-- pv_equiv track=rewrite | github.com/callsys/Kosmos25Vqa_eval | kosmos2_5/models/LayoutXLM_local1d/distill/layoutlmft/data/datasets/mpdfs_full.py | repos_line
-- ===== SOURCE A (Python) =====
-- def repos_line(pos):
--     lines = []
--
--     cur_line = [pos[0]]
--     for i in range(1, len(pos)):
--         if pos[i] != pos[i - 1] + 1:
--             lines.append(cur_line)
--             cur_line = [pos[i]]
--         else:
--             cur_line.append(pos[i])
--     if len(cur_line) != 0:
--         lines.append(cur_line)
--
--     for i in range(len(lines)):
--         sub_num = lines[i][0] - 2
--         assert sub_num >= 0
--         for j in range(len(lines[i])):
--             lines[i][j] -= sub_num
--         assert lines[i][0] >= 2
--
--     res = []
--     for line in lines:
--         res += line
--     assert len(res) == len(pos)
--     return res
-- ===== SOURCE B (Python) =====
-- def repos_line(pos):
--     res = []
--     prev = None
--     offset = 0
--     for p in pos:
--         if prev is None or p != prev + 1:
--             assert p >= 2
--             offset = 0
--         res.append(offset + 2)
--         offset += 1
--         prev = p
--     return res
-- ===== Notes on version B (the rewrite author's own statement) =====
-- stated objective: simpler
-- what changed: One pass maintaining only an in-run offset counter that directly emits offset+2 per element, instead of building a list of run lists, rebasing each run in place and concatenating.
import Mathlib
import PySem

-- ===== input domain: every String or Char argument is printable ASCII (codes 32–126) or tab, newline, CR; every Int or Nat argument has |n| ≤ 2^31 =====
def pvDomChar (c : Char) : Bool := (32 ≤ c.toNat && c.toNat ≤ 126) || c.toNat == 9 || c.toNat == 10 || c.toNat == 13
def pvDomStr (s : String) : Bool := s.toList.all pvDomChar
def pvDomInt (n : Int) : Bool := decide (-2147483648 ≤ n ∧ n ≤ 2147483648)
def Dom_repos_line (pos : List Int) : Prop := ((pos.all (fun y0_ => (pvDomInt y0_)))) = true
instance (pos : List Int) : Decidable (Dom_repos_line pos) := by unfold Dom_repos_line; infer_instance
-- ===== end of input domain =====

-- B replaces A's three phases (group runs into lists, rebase each, concatenate) by one pass
-- keeping only an in-run offset counter (objective: simpler); equivalence is about the return value.


-- ===== PORT A =====
-- A's first loop: state (lines, cur_line, pos[i-1]); branches in source order.
def reposStepA (st : List (List Int) × List Int × Int) (p : Int) :
    List (List Int) × List Int × Int :=
  if p ≠ st.2.2 + 1 then (st.1 ++ [st.2.1], [p], p) else (st.1, st.2.1 ++ [p], p)

-- A's rebase of one line: subtract sub_num = line[0] - 2 from every element
-- (the asserts on sub_num / line[0] are excluded by Pre_repos_line).
def reposRebaseA (line : List Int) : List Int :=
  line.map (fun x => x - (line.headD 0 - 2))

def repos_line (pos : List Int) : List Int :=
  match pos with
  | [] => []  -- pos[0] raises IndexError in Python; excluded by Pre_repos_line
  | p0 :: rest =>
    let st := rest.foldl reposStepA ([], [p0], p0)
    let lines := if st.2.1 ≠ [] then st.1 ++ [st.2.1] else st.1
    ((lines.map reposRebaseA).flatten)  -- res += line, line after line

-- ===== PORT B =====
-- B's single pass: state (res, prev, offset); the run-start 'assert p >= 2' is excluded by Pre_repos_line.
def reposStepB (st : List Int × Option Int × Int) (p : Int) :
    List Int × Option Int × Int :=
  let off : Int :=
    if (match st.2.1 with | none => true | some q => decide (p ≠ q + 1)) then 0 else st.2.2
  (st.1 ++ [off + 2], some p, off + 1)

def repos_line_alt (pos : List Int) : List Int :=
  (pos.foldl reposStepB ([], none, 0)).1

-- ===== PRECONDITION & SPEC =====
-- Pre_ = exactly where Python A returns: pos nonempty (else IndexError) and every run start ≥ 2,
-- i.e. the first element and every element not extending its predecessor's run (else AssertionError).
def Pre_repos_line (pos : List Int) : Prop :=
  pos ≠ [] ∧ pos.headD 0 ≥ 2 ∧ List.IsChain (fun a b => b = a + 1 ∨ b ≥ 2) pos
instance (pos : List Int) : Decidable (Pre_repos_line pos) := by unfold Pre_repos_line; infer_instance
def pvWitness_repos_line : List Int := [2, 3, 4, 7, 8, 2]
def Spec_repos_line (pos : List Int) (out : List Int) : Prop := out = repos_line_alt pos
instance (pos : List Int) (out : List Int) : Decidable (Spec_repos_line pos out) := by unfold Spec_repos_line; infer_instance

-- ===== CLAIM (what is proved, stated in full; the proofs are below) =====
def Claim_equal_repos_line : Prop := ∀ (pos : List Int), Dom_repos_line pos → Pre_repos_line pos → Spec_repos_line pos (repos_line pos)

-- ===== LEMMAS AND PROOFS =====

-- the consecutive run [s, s+1, …, s+n-1]
def pvRun (s : Int) (n : Nat) : List Int := (List.range n).map (fun k => s + k)

-- B's output for one run of length n
def pvOut (n : Nat) : List Int := (List.range n).map (fun k => (k : Int) + 2)

theorem pvRun_ne_nil (s : Int) (n : Nat) (h : 0 < n) : pvRun s n ≠ [] := by
  cases n with
  | zero => omega
  | succ m => simp [pvRun, List.range_succ_eq_map]

theorem pvRun_headD (s : Int) (n : Nat) (h : 0 < n) : (pvRun s n).headD 0 = s := by
  cases n with
  | zero => omega
  | succ m => simp [pvRun, List.range_succ_eq_map]

theorem pvRun_snoc (s : Int) (n : Nat) :
    pvRun s n ++ [s + (n : Int) - 1 + 1] = pvRun s (n + 1) := by
  have : s + (n : Int) - 1 + 1 = s + (n : Int) := by ring
  rw [this]
  simp [pvRun, List.range_succ]

theorem pvOut_snoc (n : Nat) : pvOut n ++ [(n : Int) + 2] = pvOut (n + 1) := by
  simp [pvOut, List.range_succ]

theorem pvRebase_run (s : Int) (n : Nat) (h : 0 < n) :
    reposRebaseA (pvRun s n) = pvOut n := by
  unfold reposRebaseA
  rw [pvRun_headD s n h]
  unfold pvRun pvOut
  rw [List.map_map]
  refine List.map_congr_left (fun k _ => ?_)
  simp only [Function.comp]
  ring

-- main invariant: after any prefix, A's pending state (completed lines, current run, previous
-- element) corresponds to B's state (emitted output, previous element, in-run offset)
theorem pv_main (rest : List Int) : ∀ (lines : List (List Int)) (s : Int) (n : Nat), 0 < n →
    (let st := rest.foldl reposStepA (lines, pvRun s n, s + (n : Int) - 1)
     ((if st.2.1 ≠ [] then st.1 ++ [st.2.1] else st.1).map reposRebaseA).flatten)
    = (rest.foldl reposStepB
        ((lines.map reposRebaseA).flatten ++ pvOut n, some (s + (n : Int) - 1), (n : Int))).1 := by
  induction rest with
  | nil =>
    intro lines s n hn
    simp [pvRun_ne_nil s n hn, pvRebase_run s n hn]
  | cons p rest ih =>
    intro lines s n hn
    by_cases hp : p = s + (n : Int) - 1 + 1
    · -- run continues: p is the successor of the previous element
      have hstepA : reposStepA (lines, pvRun s n, s + (n : Int) - 1) p
          = (lines, pvRun s (n + 1), s + ((n + 1 : Nat) : Int) - 1) := by
        subst hp
        unfold reposStepA
        rw [if_neg (by simp)]
        rw [show (lines, pvRun s n, s + (n : Int) - 1).1 = lines from rfl]
        rw [show (lines, pvRun s n, s + (n : Int) - 1).2.1 = pvRun s n from rfl]
        rw [pvRun_snoc, show s + (n : Int) - 1 + 1 = s + ((n + 1 : Nat) : Int) - 1 by push_cast; ring]
      have hstepB : reposStepB
          ((lines.map reposRebaseA).flatten ++ pvOut n, some (s + (n : Int) - 1), (n : Int)) p
          = ((lines.map reposRebaseA).flatten ++ pvOut (n + 1),
              some (s + ((n + 1 : Nat) : Int) - 1), ((n + 1 : Nat) : Int)) := by
        simp [reposStepB, hp, List.append_assoc, ← pvOut_snoc]
        omega
      rw [List.foldl_cons, List.foldl_cons, hstepA, hstepB]
      exact ih lines s (n + 1) (by omega)
    · -- new run starts at p
      have hstepA : reposStepA (lines, pvRun s n, s + (n : Int) - 1) p
          = (lines ++ [pvRun s n], pvRun p 1, p + ((1 : Nat) : Int) - 1) := by
        unfold reposStepA
        rw [if_pos (by simpa using hp)]
        rw [show (lines, pvRun s n, s + (n : Int) - 1).1 = lines from rfl]
        rw [show (lines, pvRun s n, s + (n : Int) - 1).2.1 = pvRun s n from rfl]
        rw [show ([p] : List Int) = pvRun p 1 by simp [pvRun, List.range_succ]]
        exact congrArg (fun t => (lines ++ [pvRun s n], pvRun p 1, t)) (by push_cast; omega)
      have hstepB : reposStepB
          ((lines.map reposRebaseA).flatten ++ pvOut n, some (s + (n : Int) - 1), (n : Int)) p
          = (((lines ++ [pvRun s n]).map reposRebaseA).flatten ++ pvOut 1,
              some (p + ((1 : Nat) : Int) - 1), ((1 : Nat) : Int)) := by
        unfold reposStepB
        rw [if_pos (by simp; omega)]
        simp [pvRebase_run s n hn, pvOut, List.range_succ]
      rw [List.foldl_cons, List.foldl_cons, hstepA, hstepB]
      exact ih (lines ++ [pvRun s n]) p 1 (by omega)

-- ===== VERDICT (by name: the statement is the Claim_ definition above) =====
theorem repos_line_spec : Claim_equal_repos_line := by
  intro pos _ hpre
  unfold Spec_repos_line
  cases pos with
  | nil => exact absurd rfl hpre.1
  | cons p0 rest =>
    have hinit : (([] : List (List Int)), [p0], p0)
        = (([] : List (List Int)), pvRun p0 1, p0 + ((1 : Nat) : Int) - 1) := by
      rw [show ([p0] : List Int) = pvRun p0 1 by simp [pvRun, List.range_succ]]
      exact congrArg (fun t => (([] : List (List Int)), pvRun p0 1, t)) (by push_cast; omega)
    have hB : reposStepB ([], none, 0) p0
        = ((([] : List (List Int)).map reposRebaseA).flatten ++ pvOut 1,
            some (p0 + ((1 : Nat) : Int) - 1), ((1 : Nat) : Int)) := by
      simp [reposStepB, pvOut, List.range_succ]
    simp only [repos_line, repos_line_alt, List.foldl_cons, hB, hinit]
    exact pv_main rest [] p0 1 (by omega)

______________________________

* Directions:
Using the records above, restate word for word the lines from the one with "theorem pvRebase_run (s" through the one with "-- main invariant: after", both included.

* Your response:
theorem pvRebase_run (s : Int) (n : Nat) (h : 0 < n) :
    reposRebaseA (pvRun s n) = pvOut n := by
  unfold reposRebaseA
  rw [pvRun_headD s n h]
  unfold pvRun pvOut
  rw [List.map_map]
  refine List.map_congr_left (fun k _ => ?_)
  simp only [Function.comp]
  ring

-- main invariant: after any prefix, A's pending state (completed lines, current run, previous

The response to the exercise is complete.